The second challenge was the metadata fill-rate problem. Early on, the catalog was functionally alive but semantically hollow: roughly ninety-three to ninety-five percent of important metadata fields were empty. That is the sort of metric that tells you the system is working just enough to be dangerous. Products existed, but the platform could not really understand them. I fixed this iteratively rather than pretending there was a single elegant parser waiting to be discovered. New extraction patterns were added, post-crawl hooks were wired correctly, and the existing catalog was backfilled so improvements applied not just to future crawls but to the data already in the system. The project got better the moment I stopped asking whether the parser was “done” and started treating fill rate as a living operational metric.

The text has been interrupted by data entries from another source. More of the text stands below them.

-- pv_equiv track=rewrite | github.com/Geson-anko/JarvisEngine | JarvisEngine/core/name.py | count_head_sep
-- ===== SOURCE A (Python) =====
-- SEP = "."
--
-- def count_head_sep(name:str) -> int:
--     """count number of head separator of name.
--     Ex:
--         "..a.b" -> 2
--         "...c" -> 3
--     """
--     num = 0
--     for s in name:
--         if s != SEP:
--             return num
--         else:
--             num += 1
--     return num
-- ===== SOURCE B (Python) =====
-- SEP = "."
--
-- def count_head_sep(name: str) -> int:
--     return len(name) - len(name.lstrip(SEP))
-- ===== Notes on version B (the rewrite author's own statement) =====
-- stated objective: idiomatic
-- what changed: Replaces the explicit counting loop with len(name) - len(name.lstrip('.')): the count is derived from the length difference after stripping leading separators, no counter or early return.
import Mathlib
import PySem

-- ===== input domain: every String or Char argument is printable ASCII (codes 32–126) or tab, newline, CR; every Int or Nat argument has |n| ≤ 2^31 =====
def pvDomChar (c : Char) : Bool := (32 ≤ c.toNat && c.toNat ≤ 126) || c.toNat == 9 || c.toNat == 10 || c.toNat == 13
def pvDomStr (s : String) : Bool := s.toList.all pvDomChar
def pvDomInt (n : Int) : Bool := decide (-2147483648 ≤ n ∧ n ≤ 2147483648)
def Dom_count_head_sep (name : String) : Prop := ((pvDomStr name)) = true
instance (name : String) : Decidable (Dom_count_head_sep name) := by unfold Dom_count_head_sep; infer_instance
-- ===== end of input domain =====

-- B computes the count as len(name) - len(name.lstrip('.')) instead of A's explicit loop; idiomatic, same behaviour.

-- ===== PORT A =====
-- the 'for s in name' loop with early return, as structural recursion carrying the counter
def countHeadSepLoop (l : List Char) (num : Int) : Int :=
  match l with
  | [] => num
  | s :: rest => if s ≠ '.' then num else countHeadSepLoop rest (num + 1)

def count_head_sep (name : String) : Int := countHeadSepLoop name.toList 0

-- ===== PORT B =====
-- name.lstrip('.') ported by hand as dropWhile (· == '.'): exact, Python lstrip(chars)
-- removes the maximal leading run of characters from the set {'.'}
def count_head_sep_alt (name : String) : Int :=
  (name.toList.length : Int) - ((name.toList.dropWhile (· == '.')).length : Int)

-- ===== PRECONDITION & SPEC =====
def Spec_count_head_sep (name : String) (out : Int) : Prop := out = count_head_sep_alt name
instance (name : String) (out : Int) : Decidable (Spec_count_head_sep name out) := by unfold Spec_count_head_sep; infer_instance

-- ===== CLAIM (what is proved, stated in full; the proofs are below) =====
def Claim_equal_count_head_sep : Prop := ∀ (name : String), Dom_count_head_sep name → Spec_count_head_sep name (count_head_sep name)

-- ===== LEMMAS AND PROOFS =====
theorem countHeadSepLoop_eq (l : List Char) (num : Int) :
    countHeadSepLoop l num = num + ((l.takeWhile (· == '.')).length : Int) := by
  induction l generalizing num with
  | nil => simp [countHeadSepLoop]
  | cons c rest ih =>
    by_cases h : c = '.'
    · subst h
      simp [countHeadSepLoop, List.takeWhile, ih]
      ring
    · have hb : (c == '.') = false := by simp [h]
      simp [countHeadSepLoop, List.takeWhile, h, hb]

-- ===== VERDICT (by name: the statement is the Claim_ definition above) =====
theorem count_head_sep_spec : Claim_equal_count_head_sep := by
  intro name _
  unfold Spec_count_head_sep count_head_sep count_head_sep_alt
  rw [countHeadSepLoop_eq]
  have h := List.takeWhile_append_dropWhile (p := (· == '.')) (l := name.toList)
  have hlen : (name.toList.takeWhile (· == '.')).length
      + (name.toList.dropWhile (· == '.')).length = name.toList.length := by
    rw [← List.length_append, h]
  omega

The third challenge was more subtle because the UI symptom was simple: recommendations were empty. Empty screens create panic because they look like product failure, but the actual root cause lived lower in the pipeline. VariantDealFact rows were not being created after crawl, which meant the scoring layer had nothing trustworthy to operate on. The recommendation engine wasn’t wrong; it was starved. That debugging trail mattered because it clarified the architecture. The issue was not “improve ranking logic.” The issue was “restore the data contract that makes ranking possible.” Once those rows were generated correctly, the engine resumed behaving like a system instead of a ghost.
Stack
The stack follows the shape of the problem. The backend is Python with FastAPI and SQLite/Turso, because a data-heavy product benefits from a backend that makes ingestion, normalization, and testing straightforward. The frontend is a React SPA using TanStack Router, Tailwind v4, and Radix UI, which gave me enough composability to move quickly while still building more specialized interaction patterns when the defaults ran out. The backend carries more than eighty-four tests, which is less a badge of honor than a practical response to a product where silent regressions in parsing and recommendation logic would be expensive.
Agentic Delivery
One of the more interesting aspects of SzimplaCoffee is not just the software itself but how it was shipped. A substantial stretch of the work, from SC-57 through SC-84, was delivered autonomously through an autopilot workflow rather than by manually shepherding every ticket from idea to implementation. That did not mean unsupervised chaos. It meant structuring work so an agentic system could execute bounded slices, verify outcomes, and hand back something reviewable. The value was not that an agent wrote code. The value was that the delivery loop became composable: analysis, execution, verification, and iteration could happen with less coordination drag and more continuity than a purely manual process usually permits.
Outcome
What exists now is not a generic coffee storefront with some AI garnish on top. It is a catalog intelligence system that happens to produce a storefront. It can crawl merchants, infer product structure from messy copy, explain why a coffee is being recommended, learn from brew outcomes, and surface trust and health signals for operators before the data layer quietly rots. The deeper lesson from building it is that recommendation quality is rarely a recommendation problem first. It is a data integrity problem, a pipeline reliability problem, and an observability problem. Once those are handled honestly, the user-facing intelligence starts to feel earned.